Innanzitutto, che cos’è il siriaco?

È una varietà dell’aramaico, una lingua millenaria che è si è sempre manifestata attraverso le sue numerose varietà; fu la lingua dell’impero persiano achemenide, la lingua di Ciro e di Dario, ed era di fatto una lingua franca del Medio Oriente alla fine del I millennio avanti Cristo. Poi nelle zone della Mesopotamia settentrionale vicino all’Eufrate si è sviluppato il siriaco (da non confondere con il siriano, il dialetto dell’arabo parlato in Siria), che ha prodotto una delle letterature in aramaico tra le più significative. Si tratta di una varietà imparentata con l’aramaico giudaico babilonese, che è la lingua del Talmud. È strettamente imparentata anche con la lingua che parlava Gesù. Oggi il siriaco antico, che ormai è solo scritto ma ancora usato in alcune liturgie, è detto “il siriaco dei libri”.

Oggigiorno tra le varietà parlate quelle che più si avvicinano al siriaco sono: il turoyo, che è parlato in Turchia Sud Orientale, e le varietà parlate nel Kurdistan iracheno e nell’Iran nord-occidentale; si scrivono tutte ancora con lo stesso alfabeto del siriaco classico. Si tratta di lingue parlate per lo più in diaspora, soprattutto in America settentrionale e in Europa del Nord (in particolare Svezia) dove esistono comunità di dimensioni anche considerevoli.

Il siriaco comincia a manifestarsi in iscrizioni nel I secolo d.C., e produce una fiorentissima letteratura fino all’invasione dei Mongoli nel XIII secolo. Rimane poi vivo nello scritto e si evolve oralmente nei dialetti moderni. Ma poiché sono lingue parlate da Cristiani, dalla fine dell’impero ottomano in poi hanno avuto vita particolarmente difficile: in tutto il Medio Oriente i parlanti sono stati spesso fisicamente eliminati oppure hanno trovato la via dell’emigrazione dalle loro terre e in pochi resistono ancora nelle terre d’origine.
Nella ‘patria storica’ del siriaco, la Turchia sudorientale (insieme all’Iraq settentrionale) il governo turco proibisce l’insegnamento della lingua, che ancora oggi è illegale. Questo è un grosso impedimento alla perpetuazione del siriaco e dei dialetti aramaici moderni tra i madrelingua.

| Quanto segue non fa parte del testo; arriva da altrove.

-- pv_equiv track=rewrite | github.com/qintianhaohao/EduData | examples/Math23k_Analysis_Report/Math23k_Analysis_Report.py | NuminProb
-- ===== SOURCE A (Python) =====
-- def NuminProb(text):
--     prob = str(text)
--     cnt = 0
--     flag = True
--
--     for w in prob:
--         if w.isdigit() or w == '.' or w == '%':
--             if flag:
--                 cnt += 1
--                 flag = False
--         else:
--             flag =True
--     return cnt
-- ===== SOURCE B (Python) =====
-- def NuminProb(text):
--     prob = str(text)
--     masked = ''.join(c if (c.isdigit() or c == '.' or c == '%') else ' ' for c in prob)
--     return len(masked.split())
-- ===== Notes on version B (the rewrite author's own statement) =====
-- stated objective: idiomatic
-- what changed: Instead of A's mutable-flag state machine, B masks every non-numeric character to a space and lets str.split()'s whitespace tokenization count the maximal numeric runs.
import Mathlib
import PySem

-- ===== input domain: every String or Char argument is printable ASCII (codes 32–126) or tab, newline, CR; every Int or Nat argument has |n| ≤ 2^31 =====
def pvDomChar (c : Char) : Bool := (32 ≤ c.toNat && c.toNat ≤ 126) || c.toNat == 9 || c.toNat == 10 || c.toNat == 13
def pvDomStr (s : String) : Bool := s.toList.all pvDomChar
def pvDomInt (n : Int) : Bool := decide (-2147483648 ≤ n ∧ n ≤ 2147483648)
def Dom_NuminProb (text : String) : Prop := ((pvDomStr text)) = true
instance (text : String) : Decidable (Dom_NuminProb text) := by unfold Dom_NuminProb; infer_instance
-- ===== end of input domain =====

-- B replaces A's mutable-flag state machine by a mask-then-tokenize pipeline:
-- every non-numeric character becomes a space and str.split() counts the words
-- (objective: idiomatic); same value on every input.

-- ===== PORT A =====
-- the character test (w.isdigit() or w == '.' or w == '%')
def pvIsNum (w : Char) : Bool := PySem.Chars.isdigit w || w == '.' || w == '%'

-- for w in prob: …  carrying (cnt, flag)
def NuminProbLoop (l : List Char) (cnt : Int) (flag : Bool) : Int :=
  match l with
  | [] => cnt
  | w :: rest =>
    if pvIsNum w then
      if flag then NuminProbLoop rest (cnt + 1) false
      else NuminProbLoop rest cnt flag
    else NuminProbLoop rest cnt true

def NuminProb (text : String) : Int :=
  NuminProbLoop text.toList 0 true

-- ===== PORT B =====
-- masked = ''.join(c if is_num(c) else ' ' …); return len(masked.split())
def NuminProb_alt (text : String) : Int :=
  let masked := String.ofList (text.toList.map (fun c => if pvIsNum c then c else ' '))
  ((PySem.Str.split₀ masked).length : Int)

-- ===== PRECONDITION & SPEC =====
def Spec_NuminProb (text : String) (out : Int) : Prop := out = NuminProb_alt text
instance (text : String) (out : Int) : Decidable (Spec_NuminProb text out) := by unfold Spec_NuminProb; infer_instance

-- ===== CLAIM (what is proved, stated in full; the proofs are below) =====
def Claim_equal_NuminProb : Prop := ∀ (text : String), Dom_NuminProb text → Spec_NuminProb text (NuminProb text)

-- ===== LEMMAS AND PROOFS =====

-- numeric characters are never whitespace
theorem isspace_of_isNum (c : Char) (h : pvIsNum c = true) :
    PySem.Chars.isspace c = false := by
  have hn : 37 ≤ c.toNat ∧ c.toNat ≤ 57 := by
    simp only [pvIsNum, PySem.Chars.isdigit, Bool.or_eq_true, decide_eq_true_eq,
      Bool.and_eq_true, beq_iff_eq] at h
    rcases h with (⟨h1, h2⟩ | h) | h
    · exact ⟨le_trans (by decide) h1, h2⟩
    · subst h; decide
    · subst h; decide
  simp only [PySem.Chars.isspace]
  simp only [Bool.or_eq_false_iff, Bool.and_eq_false_iff, decide_eq_false_iff_not]
  omega

-- A's loop is its count from zero, shifted by the starting cnt
theorem NuminProbLoop_shift (l : List Char) (cnt : Int) (flag : Bool) :
    NuminProbLoop l cnt flag = cnt + NuminProbLoop l 0 flag := by
  induction l generalizing cnt flag with
  | nil => simp [NuminProbLoop]
  | cons w rest ih =>
    simp only [NuminProbLoop]
    split_ifs with h1 h2
    · rw [ih (cnt + 1) false, ih (0 + 1) false]; ring
    · exact ih cnt flag
    · exact ih cnt true

-- the split₀ worker on the masked list counts exactly what A's loop counts
theorem split₀_go_masked (l : List Char) (cur : List Char) (acc : List (List Char)) :
    ((PySem.Chars.split₀.go (l.map (fun c => if pvIsNum c then c else ' ')) cur acc).length : Int)
      = acc.length + (if cur.isEmpty then 0 else 1) + NuminProbLoop l 0 cur.isEmpty := by
  induction l generalizing cur acc with
  | nil =>
    by_cases h : cur.isEmpty <;>
      simp [PySem.Chars.split₀.go, h, NuminProbLoop]
  | cons w rest ih =>
    by_cases hw : pvIsNum w
    · have hsp : PySem.Chars.isspace w = false := isspace_of_isNum w hw
      simp only [List.map_cons, hw, if_true, PySem.Chars.split₀.go, hsp,
        Bool.false_eq_true, if_false]
      rw [ih (w :: cur) acc]
      cases hc : cur.isEmpty with
      | true =>
        simp only [NuminProbLoop, hw, if_true, List.isEmpty_cons]
        rw [NuminProbLoop_shift rest (0 + 1) false]; push_cast; ring
      | false =>
        simp [NuminProbLoop, hw, List.isEmpty_cons]
    · have hsp : PySem.Chars.isspace ' ' = true := by decide
      simp only [List.map_cons, hw, Bool.false_eq_true, if_false, PySem.Chars.split₀.go, hsp,
        if_true]
      cases hc : cur.isEmpty with
      | true =>
        rw [if_pos rfl, ih [] acc]
        simp [NuminProbLoop, hw]
      | false =>
        rw [if_neg (by decide), ih [] (cur.reverse :: acc)]
        simp [NuminProbLoop, hw]

-- ===== VERDICT (by name: the statement is the Claim_ definition above) =====
theorem NuminProb_spec : Claim_equal_NuminProb := by
  intro text _
  unfold Spec_NuminProb NuminProb NuminProb_alt
  simp only [PySem.Str.split₀, List.length_map, String.toList_ofList, PySem.Chars.split₀]
  have h := split₀_go_masked text.toList [] []
  simp only [List.isEmpty_nil, if_true, List.length_nil] at h
  rw [h]; simp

Chiesa di Aḥudemmeh a Tikrit, località in Iraq sita sul corso del Tigri. La chiesa, la cui fondazione risaliva all’VIII secolo, è stata distrutta dall’ISIS nel 2014. Nella città di Tikrit, in siriaco Tagrit, potrebbero essere stati allestiti i florilegi al centro del progetto FLOS

Qual è dunque l’argomento su cui è stato costruito il progetto FLOS dell’ERC Starting Grant?

Il progetto si focalizza in particolare sulle metamorfosi del pensiero greco cristiano in siriaco nel I millennio. L’obiettivo è quello di riportare alla luce un corpus di fonti siriache e arabo-cristiane che non sono state studiate prima e analizzare l’interazione tra cultura cristiana greca e le varie forme assunte dal cristianesimo siriaco.

A partire dalla metà del VII secolo i cristiani siriaci si sono trovati di fronte al potere politico e religioso dell’islam, e quindi nella condizione di dover giustificare sé stessi in quanto cristiani e di preservare il loro patrimonio culturale.

Nei primi secoli dell’islam, i siriaci e gli altri cristiani erano in una situazione di sottomissione privilegiata in zone come la Siria e la Mesopotamia, cioè la terra fra il Tigri e l’Eufrate divisa oggi tra Turchia e Iraq. Inizialmente infatti, e in realtà per secoli, i cristiani non furono perseguitati, anche perché erano ancora la maggioranza della popolazione ed erano necessari ma avevano tuttavia bisogno di consolidare la loro identità per resistere e per giustificarsi intellettualmente di fronte alla crescente potenza politica, economica e religiosa e intellettuale dell’islam, Uno dei sistemi principali ai quali ricorsero fu di guardare al passato, al passato greco: alla grande letteratura teologica cristiana scritta in lingua greca nei primi secoli dell’impero romano.

Nei primi secoli dopo Cristo gli autori cristiani di lingua greca avevano sviluppato una riflessione teologica sempre più articolata, e nel corso del tempo furono chiamati ‘padri della Chiesa’, per sottolineare il loro ruolo di autorità fondative della teologica cristiana. I siriaci iniziarono presto (tra il IV e il V secolo) a tradurre questa letteratura dal greco in siriaco e altrettanto presto ne produssero delle antologie. Inizialmente cioè traducevano opere intere dei ‘padri’, ma poi cominciarono a selezionarne degli estratti, dei passaggi di particolare interesse e a rimontarli in raccolte: queste erano i florilegi, ossia delle collezioni di brani scelti che includevano il ‘fior fiore’ dell’antica letteratura greca cristiana.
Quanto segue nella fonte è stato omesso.